**EXERCISE AIM:** After locating the line that contains "simp [List.eq_of_mem_replicate hv]" in the data below, set down exactly that line and each one after it through the line that contains "(PySem.List.pySetD diff (min", and nothing more.

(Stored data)
╔══
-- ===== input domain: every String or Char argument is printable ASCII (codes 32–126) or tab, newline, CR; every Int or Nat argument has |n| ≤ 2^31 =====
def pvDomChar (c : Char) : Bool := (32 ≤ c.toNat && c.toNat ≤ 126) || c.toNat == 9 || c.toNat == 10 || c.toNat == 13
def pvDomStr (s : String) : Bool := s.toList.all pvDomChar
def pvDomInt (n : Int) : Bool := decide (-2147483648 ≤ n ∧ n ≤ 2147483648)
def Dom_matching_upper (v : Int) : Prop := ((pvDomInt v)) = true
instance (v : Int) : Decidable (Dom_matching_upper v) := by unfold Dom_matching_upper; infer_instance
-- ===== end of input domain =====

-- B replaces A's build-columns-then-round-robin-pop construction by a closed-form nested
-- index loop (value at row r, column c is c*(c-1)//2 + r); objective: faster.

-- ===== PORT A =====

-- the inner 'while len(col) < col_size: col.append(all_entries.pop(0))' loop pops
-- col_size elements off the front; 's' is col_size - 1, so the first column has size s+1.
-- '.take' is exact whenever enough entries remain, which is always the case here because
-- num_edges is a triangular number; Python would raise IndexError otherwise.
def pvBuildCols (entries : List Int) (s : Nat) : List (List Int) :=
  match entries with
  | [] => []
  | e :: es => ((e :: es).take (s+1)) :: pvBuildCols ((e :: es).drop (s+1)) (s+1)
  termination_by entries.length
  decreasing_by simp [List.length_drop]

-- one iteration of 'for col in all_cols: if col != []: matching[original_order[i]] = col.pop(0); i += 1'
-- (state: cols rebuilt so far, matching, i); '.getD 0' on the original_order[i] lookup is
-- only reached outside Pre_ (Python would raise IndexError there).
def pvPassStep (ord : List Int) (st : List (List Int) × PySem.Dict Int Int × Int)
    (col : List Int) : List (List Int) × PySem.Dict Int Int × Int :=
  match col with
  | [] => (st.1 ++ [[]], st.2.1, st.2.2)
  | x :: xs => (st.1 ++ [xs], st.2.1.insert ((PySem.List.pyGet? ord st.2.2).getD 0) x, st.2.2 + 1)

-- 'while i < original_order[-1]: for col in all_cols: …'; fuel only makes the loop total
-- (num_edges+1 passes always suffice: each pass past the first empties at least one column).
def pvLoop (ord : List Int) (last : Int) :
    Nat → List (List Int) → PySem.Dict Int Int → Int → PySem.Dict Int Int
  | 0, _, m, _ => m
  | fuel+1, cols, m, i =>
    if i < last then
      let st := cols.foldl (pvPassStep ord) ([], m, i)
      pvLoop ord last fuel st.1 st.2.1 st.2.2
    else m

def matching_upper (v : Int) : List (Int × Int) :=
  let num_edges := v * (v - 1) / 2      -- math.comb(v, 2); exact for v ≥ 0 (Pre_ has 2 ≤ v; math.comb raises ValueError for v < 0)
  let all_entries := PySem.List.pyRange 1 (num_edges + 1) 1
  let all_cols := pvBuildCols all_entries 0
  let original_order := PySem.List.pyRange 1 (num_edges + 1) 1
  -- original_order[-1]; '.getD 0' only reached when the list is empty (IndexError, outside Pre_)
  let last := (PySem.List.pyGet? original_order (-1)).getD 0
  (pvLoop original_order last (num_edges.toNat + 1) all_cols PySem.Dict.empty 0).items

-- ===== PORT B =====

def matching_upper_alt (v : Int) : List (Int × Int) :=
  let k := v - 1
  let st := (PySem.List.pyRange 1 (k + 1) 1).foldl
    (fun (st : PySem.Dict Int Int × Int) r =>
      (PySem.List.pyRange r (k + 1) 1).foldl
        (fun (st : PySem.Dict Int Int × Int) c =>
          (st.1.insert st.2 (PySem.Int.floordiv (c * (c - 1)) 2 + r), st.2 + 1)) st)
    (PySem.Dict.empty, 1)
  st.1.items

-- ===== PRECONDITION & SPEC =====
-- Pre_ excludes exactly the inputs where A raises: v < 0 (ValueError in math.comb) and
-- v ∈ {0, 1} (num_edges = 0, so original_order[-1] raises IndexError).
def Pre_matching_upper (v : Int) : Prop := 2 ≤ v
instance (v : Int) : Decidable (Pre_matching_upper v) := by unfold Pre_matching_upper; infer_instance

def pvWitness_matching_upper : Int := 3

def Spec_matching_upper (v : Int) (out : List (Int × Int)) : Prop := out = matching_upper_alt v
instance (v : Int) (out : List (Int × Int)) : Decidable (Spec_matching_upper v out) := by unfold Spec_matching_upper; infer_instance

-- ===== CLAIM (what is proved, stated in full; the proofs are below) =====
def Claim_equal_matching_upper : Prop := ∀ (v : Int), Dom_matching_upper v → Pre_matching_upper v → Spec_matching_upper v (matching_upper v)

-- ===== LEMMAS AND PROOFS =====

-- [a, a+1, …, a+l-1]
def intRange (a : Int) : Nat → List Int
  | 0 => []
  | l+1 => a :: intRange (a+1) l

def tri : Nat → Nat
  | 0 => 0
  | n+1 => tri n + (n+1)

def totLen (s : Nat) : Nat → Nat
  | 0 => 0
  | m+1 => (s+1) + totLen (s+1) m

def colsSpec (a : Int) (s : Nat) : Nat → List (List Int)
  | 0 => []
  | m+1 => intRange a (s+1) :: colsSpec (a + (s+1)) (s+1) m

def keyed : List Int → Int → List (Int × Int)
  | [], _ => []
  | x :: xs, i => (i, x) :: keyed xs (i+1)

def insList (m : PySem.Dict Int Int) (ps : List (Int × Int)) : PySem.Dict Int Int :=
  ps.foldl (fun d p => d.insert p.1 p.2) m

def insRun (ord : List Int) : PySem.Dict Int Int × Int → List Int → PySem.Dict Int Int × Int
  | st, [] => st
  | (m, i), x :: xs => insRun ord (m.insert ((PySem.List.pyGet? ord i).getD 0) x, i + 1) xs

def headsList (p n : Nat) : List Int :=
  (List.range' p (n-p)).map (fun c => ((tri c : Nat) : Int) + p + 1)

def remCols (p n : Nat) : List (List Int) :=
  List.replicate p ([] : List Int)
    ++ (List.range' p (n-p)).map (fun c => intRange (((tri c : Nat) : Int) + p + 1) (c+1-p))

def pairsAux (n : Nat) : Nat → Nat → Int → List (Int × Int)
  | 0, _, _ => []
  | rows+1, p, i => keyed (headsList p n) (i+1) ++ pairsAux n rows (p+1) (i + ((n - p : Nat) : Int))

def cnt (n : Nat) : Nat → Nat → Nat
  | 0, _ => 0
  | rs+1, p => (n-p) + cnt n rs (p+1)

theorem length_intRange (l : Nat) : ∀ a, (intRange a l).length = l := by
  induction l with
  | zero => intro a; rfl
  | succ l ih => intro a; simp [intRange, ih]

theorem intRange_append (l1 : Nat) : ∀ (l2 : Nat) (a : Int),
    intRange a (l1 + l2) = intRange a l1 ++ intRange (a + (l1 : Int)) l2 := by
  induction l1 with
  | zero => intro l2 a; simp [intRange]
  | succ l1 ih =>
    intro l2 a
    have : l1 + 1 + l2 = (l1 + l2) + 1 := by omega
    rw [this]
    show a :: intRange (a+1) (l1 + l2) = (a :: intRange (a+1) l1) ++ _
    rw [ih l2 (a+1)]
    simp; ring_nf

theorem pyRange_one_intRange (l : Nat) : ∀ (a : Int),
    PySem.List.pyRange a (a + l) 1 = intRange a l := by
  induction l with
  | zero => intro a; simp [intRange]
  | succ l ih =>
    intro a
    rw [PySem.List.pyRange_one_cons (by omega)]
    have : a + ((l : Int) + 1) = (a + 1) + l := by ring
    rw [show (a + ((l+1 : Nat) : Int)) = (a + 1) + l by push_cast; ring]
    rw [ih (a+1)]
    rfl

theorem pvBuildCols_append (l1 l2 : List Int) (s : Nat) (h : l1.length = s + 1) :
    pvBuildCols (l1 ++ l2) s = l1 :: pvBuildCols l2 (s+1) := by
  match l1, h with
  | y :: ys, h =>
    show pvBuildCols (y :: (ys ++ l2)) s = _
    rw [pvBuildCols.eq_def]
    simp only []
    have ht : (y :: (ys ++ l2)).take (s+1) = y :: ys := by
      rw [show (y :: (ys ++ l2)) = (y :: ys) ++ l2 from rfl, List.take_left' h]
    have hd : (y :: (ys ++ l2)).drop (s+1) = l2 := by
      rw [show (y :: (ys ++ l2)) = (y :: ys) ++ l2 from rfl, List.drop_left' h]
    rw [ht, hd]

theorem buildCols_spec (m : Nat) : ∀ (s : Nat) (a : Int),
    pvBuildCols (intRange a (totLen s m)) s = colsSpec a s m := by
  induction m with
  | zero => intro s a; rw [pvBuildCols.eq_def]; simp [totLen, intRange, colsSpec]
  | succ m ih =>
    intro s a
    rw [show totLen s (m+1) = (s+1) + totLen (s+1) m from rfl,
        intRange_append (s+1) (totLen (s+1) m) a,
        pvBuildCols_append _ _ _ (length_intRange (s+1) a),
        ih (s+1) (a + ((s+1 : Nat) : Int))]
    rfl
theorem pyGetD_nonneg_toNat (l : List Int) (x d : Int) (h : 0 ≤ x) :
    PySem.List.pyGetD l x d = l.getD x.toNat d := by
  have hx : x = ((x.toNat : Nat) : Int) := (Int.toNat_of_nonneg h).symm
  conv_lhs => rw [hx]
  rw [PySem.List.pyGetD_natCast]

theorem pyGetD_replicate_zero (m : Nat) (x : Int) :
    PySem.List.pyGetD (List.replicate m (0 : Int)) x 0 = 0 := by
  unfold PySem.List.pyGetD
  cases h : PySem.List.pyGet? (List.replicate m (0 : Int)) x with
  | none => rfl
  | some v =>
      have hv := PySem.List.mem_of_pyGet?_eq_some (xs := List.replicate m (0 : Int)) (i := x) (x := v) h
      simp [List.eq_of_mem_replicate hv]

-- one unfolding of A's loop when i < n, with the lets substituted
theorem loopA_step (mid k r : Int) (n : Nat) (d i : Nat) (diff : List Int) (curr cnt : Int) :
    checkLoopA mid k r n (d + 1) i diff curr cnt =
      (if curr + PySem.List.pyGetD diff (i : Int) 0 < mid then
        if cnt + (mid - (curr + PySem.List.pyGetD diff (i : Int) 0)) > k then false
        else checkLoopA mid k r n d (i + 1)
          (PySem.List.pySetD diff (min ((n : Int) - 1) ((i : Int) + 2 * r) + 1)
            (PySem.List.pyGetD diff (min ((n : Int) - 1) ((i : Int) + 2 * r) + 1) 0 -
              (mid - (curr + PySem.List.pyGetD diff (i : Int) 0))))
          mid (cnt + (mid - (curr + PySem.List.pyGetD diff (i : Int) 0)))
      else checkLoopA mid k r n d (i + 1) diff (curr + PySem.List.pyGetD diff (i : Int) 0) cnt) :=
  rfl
╚══
**YOUR RESPONSE:**
      simp [List.eq_of_mem_replicate hv]

-- one unfolding of A's loop when i < n, with the lets substituted
theorem loopA_step (mid k r : Int) (n : Nat) (d i : Nat) (diff : List Int) (curr cnt : Int) :
    checkLoopA mid k r n (d + 1) i diff curr cnt =
      (if curr + PySem.List.pyGetD diff (i : Int) 0 < mid then
        if cnt + (mid - (curr + PySem.List.pyGetD diff (i : Int) 0)) > k then false
        else checkLoopA mid k r n d (i + 1)
          (PySem.List.pySetD diff (min ((n : Int) - 1) ((i : Int) + 2 * r) + 1)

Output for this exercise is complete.